Tuesday, September 30, 2008

Check out what I'm up to at work

If you're ever bored or a teacher looking for new ideas, check out my teaching blog at:

http://mrlocascioenglish.blogspot.com/

For each day I teach, I write a short summary of the lesson and provide links to documents and handouts. I created this site to help students who are absent or behind on their work. They can access it from any location and print out the materials they need. It's pretty neat, and pretty simple, but you'd be surprised how few teachers actually do stuff like this.

TEACHING UPDATE

Congratulations to me (ooh, it hurts these days to pat my own back) for making it through my first month as a public school teacher. The 10-12 hour days are not dragging me down too much, though I've learned the value of going to bed early.

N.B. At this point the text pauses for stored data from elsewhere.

-- pv_equiv track=rewrite | github.com/kekVector/TryPygameGame | func.py | sides_coord
-- ===== SOURCE A (Python) =====
-- def sides_coord(list_coord):
--     max_y = [list_coord[0][1], 0]
--     max_x = [list_coord[0][0], 0]
--     min_y = [list_coord[0][1], 0]
--     min_x = [list_coord[0][0], 0]
--     for count, elem in enumerate(list_coord):
--         if elem[0] > max_x[0]:
--             max_x[0] = elem[0]
--             max_x[1] = count
--         if elem[0] < min_x[0]:
--             min_x[0] = elem[0]
--             min_x[1] = count
--         if elem[1] < max_y[0]:
--             max_y[0] = elem[1]
--             max_y[1] = count
--         if elem[1] > min_y[0]:
--             min_y[0] = elem[1]
--             min_y[1] = count
--
--     return max_x[1], min_x[1], max_y[1], min_y[1]
-- ===== SOURCE B (Python) =====
-- def sides_coord(list_coord):
--     idx = range(len(list_coord))
--     kx = lambda i: list_coord[i][0]
--     ky = lambda i: list_coord[i][1]
--     return max(idx, key=kx), min(idx, key=kx), min(idx, key=ky), max(idx, key=ky)
-- ===== Notes on version B (the rewrite author's own statement) =====
-- stated objective: simpler
-- what changed: Replaces the single four-accumulator enumerate loop with four independent first-extremal max/min selections over indices keyed by the relevant coordinate.
import Mathlib
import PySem

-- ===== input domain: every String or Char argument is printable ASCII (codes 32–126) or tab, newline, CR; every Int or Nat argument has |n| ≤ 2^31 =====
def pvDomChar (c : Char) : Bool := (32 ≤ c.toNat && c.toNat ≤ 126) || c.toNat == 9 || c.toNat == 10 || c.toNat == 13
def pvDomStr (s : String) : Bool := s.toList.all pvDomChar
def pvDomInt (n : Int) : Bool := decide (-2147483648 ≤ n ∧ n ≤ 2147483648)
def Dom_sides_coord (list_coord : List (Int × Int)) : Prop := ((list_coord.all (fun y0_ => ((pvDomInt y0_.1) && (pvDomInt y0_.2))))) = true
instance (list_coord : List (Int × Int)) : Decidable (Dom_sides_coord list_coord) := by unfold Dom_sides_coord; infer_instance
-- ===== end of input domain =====

-- B replaces A's single four-accumulator loop over enumerate with four independent
-- first-extremal max/min selections over indices keyed by the relevant coordinate (simpler decomposition).

-- ===== PORT A =====
-- A's loop keeps four [value, index] accumulators initialised from list_coord[0];
-- each of the four independent `if`s is ported on its own component.
def sides_coord (list_coord : List (Int × Int)) : Int × Int × Int × Int :=
  let h := PySem.List.pyGetD list_coord 0 (0, 0)
  let st := (PySem.List.enumerate list_coord 0).foldl
    (fun (acc : (Int × Int) × (Int × Int) × (Int × Int) × (Int × Int)) ce =>
      (if ce.2.2 < acc.1.1 then (ce.2.2, ce.1) else acc.1,          -- max_y
       if ce.2.1 > acc.2.1.1 then (ce.2.1, ce.1) else acc.2.1,      -- max_x
       if ce.2.2 > acc.2.2.1.1 then (ce.2.2, ce.1) else acc.2.2.1,  -- min_y
       if ce.2.1 < acc.2.2.2.1 then (ce.2.1, ce.1) else acc.2.2.2)) -- min_x
    ((h.2, 0), (h.1, 0), (h.2, 0), (h.1, 0))
  (st.2.1.2, st.2.2.2.2, st.1.2, st.2.2.1.2)

-- ===== PORT B =====
-- Python max(iterable, key) / min(iterable, key): first element, then strict improvement.
def pvMaxBy (key : Int → Int) : List Int → Int
  | [] => 0
  | i :: r => r.foldl (fun b j => if key j > key b then j else b) i

def pvMinBy (key : Int → Int) : List Int → Int
  | [] => 0
  | i :: r => r.foldl (fun b j => if key j < key b then j else b) i

def sides_coord_alt (list_coord : List (Int × Int)) : Int × Int × Int × Int :=
  let idx := PySem.List.pyRange 0 list_coord.length 1
  let kx := fun (i : Int) => (PySem.List.pyGetD list_coord i (0, 0)).1
  let ky := fun (i : Int) => (PySem.List.pyGetD list_coord i (0, 0)).2
  (pvMaxBy kx idx, pvMinBy kx idx, pvMinBy ky idx, pvMaxBy ky idx)

-- ===== PRECONDITION & SPEC =====
-- A evaluates list_coord[0], so the empty list raises IndexError; Pre_ excludes it.
def Pre_sides_coord (list_coord : List (Int × Int)) : Prop := list_coord ≠ []
instance (list_coord : List (Int × Int)) : Decidable (Pre_sides_coord list_coord) := by unfold Pre_sides_coord; infer_instance
def pvWitness_sides_coord : (List (Int × Int)) := [(1, 2), (3, 0)]

def Spec_sides_coord (list_coord : List (Int × Int)) (out : Int × Int × Int × Int) : Prop := out = sides_coord_alt list_coord
instance (list_coord : List (Int × Int)) (out : Int × Int × Int × Int) : Decidable (Spec_sides_coord list_coord out) := by unfold Spec_sides_coord; infer_instance

-- ===== CLAIM (what is proved, stated in full; the proofs are below) =====
def Claim_equal_sides_coord : Prop := ∀ (list_coord : List (Int × Int)), Dom_sides_coord list_coord → Pre_sides_coord list_coord → Spec_sides_coord list_coord (sides_coord list_coord)

-- ===== LEMMAS AND PROOFS =====

-- a fold tracking (best value, best index) equals (key of best index, best index)
theorem pv_fold_track_gt (key : Int → Int) :
    ∀ (l : List Int) (b : Int),
      l.foldl (fun (acc : Int × Int) j => if acc.1 < key j then (key j, j) else acc) (key b, b)
        = (key (l.foldl (fun b j => if key b < key j then j else b) b),
           l.foldl (fun b j => if key b < key j then j else b) b) := by
  intro l
  induction l with
  | nil => intro b; simp
  | cons j r ih =>
      intro b
      simp only [List.foldl_cons]
      by_cases h : key b < key j <;> simp [h, ih]

theorem pv_fold_track_lt (key : Int → Int) :
    ∀ (l : List Int) (b : Int),
      l.foldl (fun (acc : Int × Int) j => if key j < acc.1 then (key j, j) else acc) (key b, b)
        = (key (l.foldl (fun b j => if key j < key b then j else b) b),
           l.foldl (fun b j => if key j < key b then j else b) b) := by
  intro l
  induction l with
  | nil => intro b; simp
  | cons j r ih =>
      intro b
      simp only [List.foldl_cons]
      by_cases h : key j < key b <;> simp [h, ih]

-- a fold on a 4-tuple whose components are updated independently splits into 4 folds
theorem pv_fold4 {α : Type} (s1 s2 s3 s4 : Int × Int → α → Int × Int) :
    ∀ (l : List α) (a b c d : Int × Int),
      l.foldl (fun acc p => (s1 acc.1 p, s2 acc.2.1 p, s3 acc.2.2.1 p, s4 acc.2.2.2 p)) (a, b, c, d)
        = (l.foldl s1 a, l.foldl s2 b, l.foldl s3 c, l.foldl s4 d) := by
  intro l
  induction l with
  | nil => intro a b c d; simp
  | cons p r ih => intro a b c d; simp [ih]

-- ===== VERDICT (by name: the statement is the Claim_ definition above) =====
theorem sides_coord_spec : Claim_equal_sides_coord := by
  intro lc _ hpre
  unfold Spec_sides_coord sides_coord sides_coord_alt
  have hn : (0 : Int) < lc.length := by
    cases lc with
    | nil => exact absurd rfl hpre
    | cons x xs => simp
  set kx : Int → Int := fun i => (PySem.List.pyGetD lc i (0, 0)).1 with hkx
  set ky : Int → Int := fun i => (PySem.List.pyGetD lc i (0, 0)).2 with hky
  rw [PySem.List.enumerate_eq_map_pyRange (d := (0, 0))]
  dsimp only [PySem.List.len_eq]
  rw [List.foldl_map]
  rw [PySem.List.pyRange_one_cons hn]
  simp only [List.foldl_cons]
  rw [pv_fold4 (fun acc p => if ky p < acc.1 then (ky p, p) else acc)
        (fun acc p => if kx p > acc.1 then (kx p, p) else acc)
        (fun acc p => if ky p > acc.1 then (ky p, p) else acc)
        (fun acc p => if kx p < acc.1 then (kx p, p) else acc)]
  simp only [gt_iff_lt]
  rw [show (PySem.List.pyGetD lc 0 (0, 0)).2 = ky 0 from rfl,
      show (PySem.List.pyGetD lc 0 (0, 0)).1 = kx 0 from rfl]
  rw [if_neg (lt_irrefl (ky 0)), if_neg (lt_irrefl (kx 0))]
  rw [pv_fold_track_lt ky, pv_fold_track_gt kx, pv_fold_track_gt ky, pv_fold_track_lt kx]
  simp [pvMaxBy, pvMinBy]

Some days I come home stressed out and at wit's end. Most days, I'm glad to report, are full of joy and exaltation. I'm one of those lucky few Americans who loves their job and looks forward to going to work each day. Truth is, I don't have much of a life outside of teaching, but that's okay. My colleagues and family provide enough companionship. If I had a pet, it would be lonely. My plants are barely making it.

Here's a short, funny story that shows how learning expectations have changed over time. One of my biggest discoveries has been that freshman students DO NOT DO HOMEWORK!

I had them do an art project in class last Thursday, a Concrete Poem, culling together supplies from various personal supplies, and borrowing more from others. And despite my constant haranguing and imperious mingling, many students chose to use the in-class work time to fart around. This was a mistake on my part because I capitulated and said they could turn in their finished work the next day.

But I made a prediction. I said, considering recent trends, that less than 2/3 of the class will turn in their homework on time. I told them, if I am wrong, I will give everyone in the class candy. Friday, first hour, I asked for the concrete poems first thing. As they were taking a grammar test, I checked off names on a list. After the test, I made an announcement that they were three short of making the 2/3 necessary to get the candy. Suddenly, four of my more dilatory students, severe sufferers of HUA syndrome (say this like Al Pacino's character in Scent of a Woman), turned in their work. They made the 2/3 completion goal by one student.

Unfortunately, my other two classes weren't even close. But that's okay. Fewer papers to grade and more candy for me.

Quote of the month: "You can lead a HUA to water, but you can't make him or her think."